▶ SOURCE RECORDS
=-=-=
theorem pvBBorder_eq (l : List Char) (n : Int) (hn : n = l.length) (m : Nat)
    (hm1 : 1 ≤ m) (hm2 : (m : Int) ≤ n - 1) :
    pvBBorder l m = (pvMB l m : Int) := by
  have hmlen : m < l.length := by omega
  unfold pvBBorder
  -- the filter's test is exactly the suffix property
  have hiff : ∀ b : Int, 0 ≤ b → b < m →
      ((PySem.List.slice l none (some b) = PySem.List.slice l (some ((m : Int) - b)) (some m)) ↔
        l.take b.toNat <:+ l.take m) := by
    intro b hb0 hbm
    rw [PySem.List.slice_to l hb0, PySem.List.slice_toNat l (by omega) (by omega)]
    rw [List.suffix_iff_eq_drop]
    have h1 : (l.take m).length = m := by simp; omega
    have h2 : (l.take b.toNat).length = b.toNat := by simp; omega
    rw [h1, h2]
    rw [List.drop_take]
    have e1 : ((m : Int) - b).toNat = m - b.toNat := by omega
    have e2 : ((m : Int)).toNat = m := by omega
    rw [e1, e2]
  set P : Int → Bool := fun b =>
    decide (PySem.List.slice l none (some b) = PySem.List.slice l (some ((m : Int) - b)) (some m))
    with hP
  have hmem0 : (0 : Int) ∈ (PySem.List.pyRange 0 m 1).filter P := by
    rw [List.mem_filter]
    refine ⟨PySem.List.mem_pyRange_one.mpr (by omega), ?_⟩
    rw [hP]
    simp only [decide_eq_true_eq]
    rw [hiff 0 (by omega) (by omega)]
    exact (show List.take 0 l <:+ List.take m l from List.nil_suffix)
  obtain ⟨v, hv⟩ : ∃ v, PySem.List.max? ((PySem.List.pyRange 0 m 1).filter P) (fun x => x) = some v := by
    cases hcase : PySem.List.max? ((PySem.List.pyRange 0 m 1).filter P) (fun x => x) with
    | none =>
      rw [PySem.List.max?_eq_none_iff] at hcase
      rw [hcase] at hmem0
      simp at hmem0
    | some v => exact ⟨v, rfl⟩
  have hvmem := PySem.List.max?_mem hv
  rw [List.mem_filter] at hvmem
  have hvrange := PySem.List.mem_pyRange_one.mp hvmem.1
  have hvP : l.take v.toNat <:+ l.take m := by
    have := hvmem.2
    rw [hP] at this
    simp only [decide_eq_true_eq] at this
    exact (hiff v (by omega) (by omega)).mp this
  have hub : v.toNat ≤ pvMB l m := pv_mb_greatest l m v.toNat (by omega) hvP
  have hlb : (pvMB l m : Int) ≤ v := by
    apply PySem.List.max?_isMax hv
    rw [List.mem_filter]
    have hmb_le := pv_mb_le l m
    refine ⟨PySem.List.mem_pyRange_one.mpr (by omega), ?_⟩
    rw [hP]
    simp only [decide_eq_true_eq]
    rw [hiff (pvMB l m) (by omega) (by omega)]
    have : ((pvMB l m : Int)).toNat = pvMB l m := by omega
    rw [this]
    exact pv_mb_border l m
  rw [hv]
  simp only [Option.getD_some]
  omega

def pvBFail (l : List Char) (n : Int) : List Int :=
  (-1) :: (PySem.List.pyRange 1 n 1).map (pvBBorder l)

theorem pv_failB (l : List Char) (n : Int) (hn : n = l.length) (_hne : n ≠ 0) :
    pvFailSpec l (pvBFail l n) := by
  constructor
  · show ((-1) :: (PySem.List.pyRange 1 n 1).map (pvBBorder l)).length = l.length
    rw [List.length_cons, List.length_map, PySem.List.length_pyRange_one]
    omega
  · intro m hmlen
    cases m with
    | zero => simp [pvBFail]
    | succ m' =>
      rw [if_neg (by omega)]
      show ((-1) :: (PySem.List.pyRange 1 n 1).map (pvBBorder l)).getD (m' + 1) (-1) = _
      rw [List.getD_cons_succ]
      rw [List.getD, List.getElem?_map, PySem.List.getElem?_pyRange_one]
      rw [if_pos (by omega)]
      simp only [Option.map_some, Option.getD_some]
      have h1 : (1 : Int) + (m' : Int) = ((m' + 1 : Nat) : Int) := by omega
      rw [h1]
      exact pvBBorder_eq l n hn (m' + 1) (by omega) (by omega)

theorem pv_fail_read (l : List Char) (F : List Int) (hF : pvFailSpec l F) (best : Int)
    (h0 : 0 ≤ best) (h1 : best ≤ (l.length : Int) - 1) :
    PySem.List.pyGetD F best (-1) = F.getD best.toNat (-1) ∧
    -1 ≤ F.getD best.toNat (-1) ∧ F.getD best.toNat (-1) ≤ best - 1 := by
  have he : PySem.List.pyGetD F best (-1) = F.getD best.toNat (-1) :=
    pv_getD_nonneg F (-1) best h0
  have hv := hF.2 best.toNat (by omega)
  have hmb := pv_mb_le l best.toNat
  refine ⟨he, ?_, ?_⟩ <;> rw [hv] <;> split_ifs <;> omega

theorem pvADescend_bounds (l : List Char) (F : List Int) (hF : pvFailSpec l F) (c : Char) :
    ∀ fuel : Nat, ∀ best : Int, -1 ≤ best → best ≤ (l.length : Int) - 1 →
    -1 ≤ pvADescend l F c fuel best ∧ pvADescend l F c fuel best ≤ best := by
  intro fuel
  induction fuel with
  | zero => intro best h0 h1; rw [pvADescend]; omega
  | succ fuel ih =>
    intro best h0 h1
    rw [pvADescend]
    by_cases hc : best ≠ -1 ∧ PySem.List.pyGetD l (best + 1) ' ' ≠ c
    · rw [if_pos hc]
      obtain ⟨he, hlo, hhi⟩ := pv_fail_read l F hF best (by omega) h1
      rw [he]
      have := ih (F.getD best.toNat (-1)) hlo (by omega)
      omega
    · rw [if_neg hc]; omega

theorem pvADescend_stable (l : List Char) (F : List Int) (hF : pvFailSpec l F) (c : Char) :
    ∀ b : Nat, ∀ best : Int, ∀ fuel fuel' : Nat, (best + 1).toNat = b →
    -1 ≤ best → best ≤ (l.length : Int) - 1 →
    b < fuel → b < fuel' →
    pvADescend l F c fuel best = pvADescend l F c fuel' best := by
  intro b
  induction b using Nat.strong_induction_on with
  | _ b ihb =>
    intro best fuel fuel' hb h0 h1 hf hf'
    obtain ⟨f, rfl⟩ : ∃ f, fuel = f + 1 := ⟨fuel - 1, by omega⟩
    obtain ⟨f', rfl⟩ : ∃ f', fuel' = f' + 1 := ⟨fuel' - 1, by omega⟩
    rw [pvADescend, pvADescend]
    by_cases hc : best ≠ -1 ∧ PySem.List.pyGetD l (best + 1) ' ' ≠ c
    · rw [if_pos hc, if_pos hc]
      obtain ⟨he, hlo, hhi⟩ := pv_fail_read l F hF best (by omega) h1
      rw [he]
      exact ihb ((F.getD best.toNat (-1) + 1).toNat) (by omega) _ f f' rfl hlo (by omega)
        (by omega) (by omega)
    · rw [if_neg hc, if_neg hc]

def pvAAccept (l : List Char) (c : Char) (b : Int) : Int :=
  if PySem.List.pyGetD l (b + 1) ' ' = c then b + 1 else b

def pvT (l : List Char) (F : List Int) (c : Char) (m : Int) : Int :=
  pvAAccept l c (pvADescend l F c (l.length + 1) m) + 1

theorem pvT_base (l : List Char) (F : List Int) (c : Char) :
    pvT l F c (-1) = if pvChr l 0 = c then 1 else 0 := by
  have hd : pvADescend l F c (l.length + 1) (-1) = -1 := by
    rw [pvADescend]
    rw [if_neg (by simp)]
  unfold pvT pvAAccept
  rw [hd]
  have h : ((-1 : Int) + 1) = 0 := by ring
  rw [h, pv_getD_nonneg l ' ' 0 (by omega)]
  have e0 : (0 : Int).toNat = 0 := rfl
  rw [e0]
  unfold pvChr
  split_ifs <;> ring

theorem pvT_hit (l : List Char) (F : List Int) (c : Char) (m : Int) (_h0 : 0 ≤ m)
    (hc : PySem.List.pyGetD l (m + 1) ' ' = c) : pvT l F c m = m + 2 := by
  have hd : pvADescend l F c (l.length + 1) m = m := by
    rw [pvADescend]
    rw [if_neg (by intro h; exact h.2 hc)]
  unfold pvT pvAAccept
  rw [hd, if_pos hc]
  ring

theorem pvT_miss (l : List Char) (F : List Int) (hF : pvFailSpec l F) (c : Char) (m : Int)
    (h0 : 0 ≤ m) (hm : m ≤ (l.length : Int) - 2)
    (hc : PySem.List.pyGetD l (m + 1) ' ' ≠ c) :
    pvT l F c m = pvT l F c (F.getD m.toNat (-1)) := by
  unfold pvT
  obtain ⟨he, hlo, hhi⟩ := pv_fail_read l F hF m (by omega) (by omega)
  have hstep : pvADescend l F c (l.length + 1) m =
      pvADescend l F c (l.length + 1) (F.getD m.toNat (-1)) := by
    conv_lhs => rw [pvADescend]
    rw [if_pos ⟨by omega, hc⟩, he]
    exact pvADescend_stable l F hF c ((F.getD m.toNat (-1) + 1).toNat) _ _ _ rfl hlo
      (by omega) (by omega) (by omega)
  rw [hstep]

theorem pvT_congr (l : List Char) (F F' : List Int) (hF : pvFailSpec l F)
    (hF' : pvFailSpec l F') (c : Char) :
    ∀ b : Nat, ∀ m : Int, (m + 1).toNat = b → -1 ≤ m → m ≤ (l.length : Int) - 2 →
    pvT l F c m = pvT l F' c m := by
  intro b
  induction b using Nat.strong_induction_on with
  | _ b ihb =>
    intro m hb h0 h1
    rcases Int.le_iff_lt_or_eq.mp h0 with hm0 | hm0
    · by_cases hc : PySem.List.pyGetD l (m + 1) ' ' = c
      · rw [pvT_hit l F c m (by omega) hc, pvT_hit l F' c m (by omega) hc]
      · rw [pvT_miss l F hF c m (by omega) h1 hc, pvT_miss l F' hF' c m (by omega) h1 hc]
        have hv : F.getD m.toNat (-1) = F'.getD m.toNat (-1) := by
          rw [hF.2 m.toNat (by omega), hF'.2 m.toNat (by omega)]
        rw [hv]
        obtain ⟨_, hlo', hhi'⟩ := pv_fail_read l F' hF' m (by omega) (by omega)
        exact ihb ((F'.getD m.toNat (-1) + 1).toNat) (by omega) _ rfl hlo' (by omega)
    · rw [← hm0, pvT_base, pvT_base]

theorem pvT_bounds (l : List Char) (F : List Int) (hF : pvFailSpec l F) (c : Char) (m : Int)
    (h1 : -1 ≤ m) (h2 : m ≤ (l.length : Int) - 1) :
    0 ≤ pvT l F c m ∧ pvT l F c m ≤ m + 2 := by
  unfold pvT pvAAccept
  have := pvADescend_bounds l F hF c (l.length + 1) m h1 h2
  split_ifs <;> omega

theorem pv_fold_insert_const (cs : List Char) (m0 : Int) (w : Char → Int) :
    ∀ (d : PySem.Dict (Int × Char) Int) (q : Int × Char),
    (cs.foldl (fun d c => d.insert (m0, c) (w c)) d).get? q =
      if q.1 = m0 ∧ q.2 ∈ cs then some (w q.2) else d.get? q := by
  induction cs with
  | nil => intro d q; rw [List.foldl_nil, if_neg (by simp)]
  | cons c cs ih =>
    intro d q
    rw [List.foldl_cons, ih]
    by_cases h1 : q.1 = m0 ∧ q.2 ∈ cs
    · rw [if_pos h1, if_pos ⟨h1.1, by simp [h1.2]⟩]
    · rw [if_neg h1, PySem.Dict.get?_insert]
      by_cases h2 : q = (m0, c)
      · rw [if_pos h2, if_pos (by rw [h2]; simp)]
        rw [h2]
      · rw [if_neg h2]
        rw [if_neg (by
          rintro ⟨ha, hb⟩
          rcases List.mem_cons.mp hb with h | h
          · exact h2 (Prod.ext ha h)
          · exact h1 ⟨ha, h⟩)]

-- the inner per-state fold: inserts the correct transitions for state m, touches nothing else

theorem pv_fold_inner (l : List Char) (F : List Int) (hF : pvFailSpec l F)
    (alphaAll : List Char) (m : Int) (h0 : 0 ≤ m) (hm : m ≤ (l.length : Int) - 2) :
    ∀ (cs : List Char) (d : PySem.Dict (Int × Char) Int), cs.Nodup →
    (∀ c ∈ cs, c ∈ alphaAll) →
    (∀ m' : Int, ∀ c' : Char, -1 ≤ m' → m' < m → c' ∈ alphaAll →
       d.get? (m', c') = some (pvT l F c' m')) →
    (∀ q : Int × Char, q.1 ≠ m →
       (cs.foldl (fun d c => d.insert (m, c)
          (if PySem.List.pyGetD l (m + 1) ' ' = c then m + 2
           else d.getD (PySem.List.pyGetD F m (-1), c) 0)) d).get? q = d.get? q) ∧
    (∀ c' ∈ cs,
       (cs.foldl (fun d c => d.insert (m, c)
          (if PySem.List.pyGetD l (m + 1) ' ' = c then m + 2
           else d.getD (PySem.List.pyGetD F m (-1), c) 0)) d).get? (m, c') =
         some (pvT l F c' m)) ∧
    (∀ c' : Char, c' ∉ cs →
       (cs.foldl (fun d c => d.insert (m, c)
          (if PySem.List.pyGetD l (m + 1) ' ' = c then m + 2
           else d.getD (PySem.List.pyGetD F m (-1), c) 0)) d).get? (m, c') = d.get? (m, c')) := by
  intro cs
  induction cs with
  | nil => intro d _ _ _; exact ⟨fun q _ => rfl, fun c' h => by simp at h, fun c' _ => rfl⟩
  | cons c cs ih =>
    intro d hnd hsub hinv
    obtain ⟨he, hlo, hhi⟩ := pv_fail_read l F hF m h0 (by omega)
    -- the inserted value is the correct transition
    have hval : (if PySem.List.pyGetD l (m + 1) ' ' = c then m + 2
        else d.getD (PySem.List.pyGetD F m (-1), c) 0) = pvT l F c m := by
      by_cases hhit : PySem.List.pyGetD l (m + 1) ' ' = c
      · rw [if_pos hhit, pvT_hit l F c m h0 hhit]
      · rw [if_neg hhit, pvT_miss l F hF c m h0 hm hhit]
        rw [he, PySem.Dict.getD_eq_get?_getD]
        rw [hinv (F.getD m.toNat (-1)) c hlo (by omega) (hsub c (by simp))]
        rfl
    have hinv1 : ∀ m' : Int, ∀ c' : Char, -1 ≤ m' → m' < m → c' ∈ alphaAll →
        (d.insert (m, c) (if PySem.List.pyGetD l (m + 1) ' ' = c then m + 2
          else d.getD (PySem.List.pyGetD F m (-1), c) 0)).get? (m', c') =
          some (pvT l F c' m') := by
      intro m' c' ha hb hc
      rw [PySem.Dict.get?_insert, if_neg (by intro h; have := congrArg Prod.fst h; simp at this; omega)]
      exact hinv m' c' ha hb hc
    obtain ⟨ih1, ih2, ih3⟩ := ih _ (by exact hnd.of_cons) (fun c hc => hsub c (by simp [hc])) hinv1
    refine ⟨?_, ?_, ?_⟩
    · intro q hq
      rw [List.foldl_cons, ih1 q hq]
      rw [PySem.Dict.get?_insert, if_neg (by intro h; apply hq; rw [h])]
    · intro c' hc'
      rcases List.mem_cons.mp hc' with hcc | hcc
      · subst hcc
        have hnotin : c' ∉ cs := (List.nodup_cons.mp hnd).1
        rw [List.foldl_cons, ih3 c' hnotin]
        rw [PySem.Dict.get?_insert, if_pos rfl, hval]
      · rw [List.foldl_cons]
        exact ih2 c' hcc
    · intro c' hc'
      have h1 : c' ∉ cs := fun h => hc' (by simp [h])
      have h2 : c' ≠ c := fun h => hc' (by simp [h])
      rw [List.foldl_cons, ih3 c' h1]
      rw [PySem.Dict.get?_insert, if_neg (by intro h; exact h2 (congrArg Prod.snd h))]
=-=-=
▶ TASK TO COMPLETE
In the listing above, reproduce the first line and each one after it through the line that contains "l.take b.toNat <:+ l.take m) := by".

▶ ANSWER SECTION
theorem pvBBorder_eq (l : List Char) (n : Int) (hn : n = l.length) (m : Nat)
    (hm1 : 1 ≤ m) (hm2 : (m : Int) ≤ n - 1) :
    pvBBorder l m = (pvMB l m : Int) := by
  have hmlen : m < l.length := by omega
  unfold pvBBorder
  -- the filter's test is exactly the suffix property
  have hiff : ∀ b : Int, 0 ≤ b → b < m →
      ((PySem.List.slice l none (some b) = PySem.List.slice l (some ((m : Int) - b)) (some m)) ↔
        l.take b.toNat <:+ l.take m) := by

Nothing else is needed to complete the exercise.